**Task to complete:** Comb through the entries for "raises" and pull out each line that holds it.

Stored items
[Start of Attachment]

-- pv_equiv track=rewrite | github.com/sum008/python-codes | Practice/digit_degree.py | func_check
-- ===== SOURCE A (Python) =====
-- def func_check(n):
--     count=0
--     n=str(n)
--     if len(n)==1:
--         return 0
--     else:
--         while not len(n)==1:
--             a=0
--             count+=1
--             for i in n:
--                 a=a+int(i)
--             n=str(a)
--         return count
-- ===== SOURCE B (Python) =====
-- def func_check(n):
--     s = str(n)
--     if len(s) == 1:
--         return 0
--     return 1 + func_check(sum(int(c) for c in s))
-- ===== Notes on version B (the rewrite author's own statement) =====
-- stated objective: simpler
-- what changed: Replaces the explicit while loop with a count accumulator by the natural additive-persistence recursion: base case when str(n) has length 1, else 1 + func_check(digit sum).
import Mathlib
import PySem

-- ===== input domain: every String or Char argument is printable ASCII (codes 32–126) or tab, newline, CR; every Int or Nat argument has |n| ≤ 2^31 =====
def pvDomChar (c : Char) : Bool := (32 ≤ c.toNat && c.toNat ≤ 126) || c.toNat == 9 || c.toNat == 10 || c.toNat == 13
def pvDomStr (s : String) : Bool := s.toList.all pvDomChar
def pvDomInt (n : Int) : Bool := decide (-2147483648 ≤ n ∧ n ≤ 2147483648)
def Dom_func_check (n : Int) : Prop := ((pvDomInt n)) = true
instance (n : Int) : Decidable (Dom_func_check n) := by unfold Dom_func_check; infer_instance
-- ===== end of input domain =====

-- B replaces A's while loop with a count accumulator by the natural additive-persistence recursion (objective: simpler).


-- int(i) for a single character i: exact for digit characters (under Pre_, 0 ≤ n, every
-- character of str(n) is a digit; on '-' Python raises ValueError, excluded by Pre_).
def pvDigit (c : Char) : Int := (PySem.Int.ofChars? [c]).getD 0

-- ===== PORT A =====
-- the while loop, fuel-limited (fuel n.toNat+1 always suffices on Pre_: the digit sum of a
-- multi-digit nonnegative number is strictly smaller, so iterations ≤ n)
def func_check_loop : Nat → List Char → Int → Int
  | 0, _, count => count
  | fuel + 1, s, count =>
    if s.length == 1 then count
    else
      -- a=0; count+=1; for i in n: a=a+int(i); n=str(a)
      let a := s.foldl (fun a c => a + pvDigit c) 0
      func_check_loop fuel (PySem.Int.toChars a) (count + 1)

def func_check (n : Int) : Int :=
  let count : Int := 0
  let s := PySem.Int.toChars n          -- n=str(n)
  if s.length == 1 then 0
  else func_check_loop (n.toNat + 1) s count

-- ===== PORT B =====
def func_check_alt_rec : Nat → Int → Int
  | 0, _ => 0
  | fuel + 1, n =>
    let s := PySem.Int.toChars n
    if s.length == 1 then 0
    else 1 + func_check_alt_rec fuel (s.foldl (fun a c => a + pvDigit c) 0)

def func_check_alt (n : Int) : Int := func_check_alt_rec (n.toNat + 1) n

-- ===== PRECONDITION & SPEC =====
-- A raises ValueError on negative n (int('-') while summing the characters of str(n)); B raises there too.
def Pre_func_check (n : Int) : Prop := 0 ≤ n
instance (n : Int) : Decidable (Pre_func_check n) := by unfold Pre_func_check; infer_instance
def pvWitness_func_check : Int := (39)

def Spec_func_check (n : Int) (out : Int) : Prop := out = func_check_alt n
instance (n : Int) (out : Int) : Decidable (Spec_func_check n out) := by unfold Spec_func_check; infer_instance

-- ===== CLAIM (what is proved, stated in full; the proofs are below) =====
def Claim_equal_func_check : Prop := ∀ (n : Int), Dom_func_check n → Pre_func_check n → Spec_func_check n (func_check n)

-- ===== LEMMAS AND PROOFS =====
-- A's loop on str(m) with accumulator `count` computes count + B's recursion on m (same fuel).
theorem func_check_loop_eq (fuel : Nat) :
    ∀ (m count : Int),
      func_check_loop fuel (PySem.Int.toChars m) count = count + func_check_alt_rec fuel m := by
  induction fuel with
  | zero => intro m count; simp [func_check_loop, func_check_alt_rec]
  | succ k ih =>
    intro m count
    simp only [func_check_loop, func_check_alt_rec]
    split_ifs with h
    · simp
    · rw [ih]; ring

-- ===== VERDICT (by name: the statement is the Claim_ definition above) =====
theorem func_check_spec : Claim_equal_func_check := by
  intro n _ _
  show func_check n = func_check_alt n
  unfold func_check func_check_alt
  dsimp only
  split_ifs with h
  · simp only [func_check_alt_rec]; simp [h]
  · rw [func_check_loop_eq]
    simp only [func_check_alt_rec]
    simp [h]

[End of Attachment]

**Expected answer:**
-- character of str(n) is a digit; on '-' Python raises ValueError, excluded by Pre_).
-- A raises ValueError on negative n (int('-') while summing the characters of str(n)); B raises there too.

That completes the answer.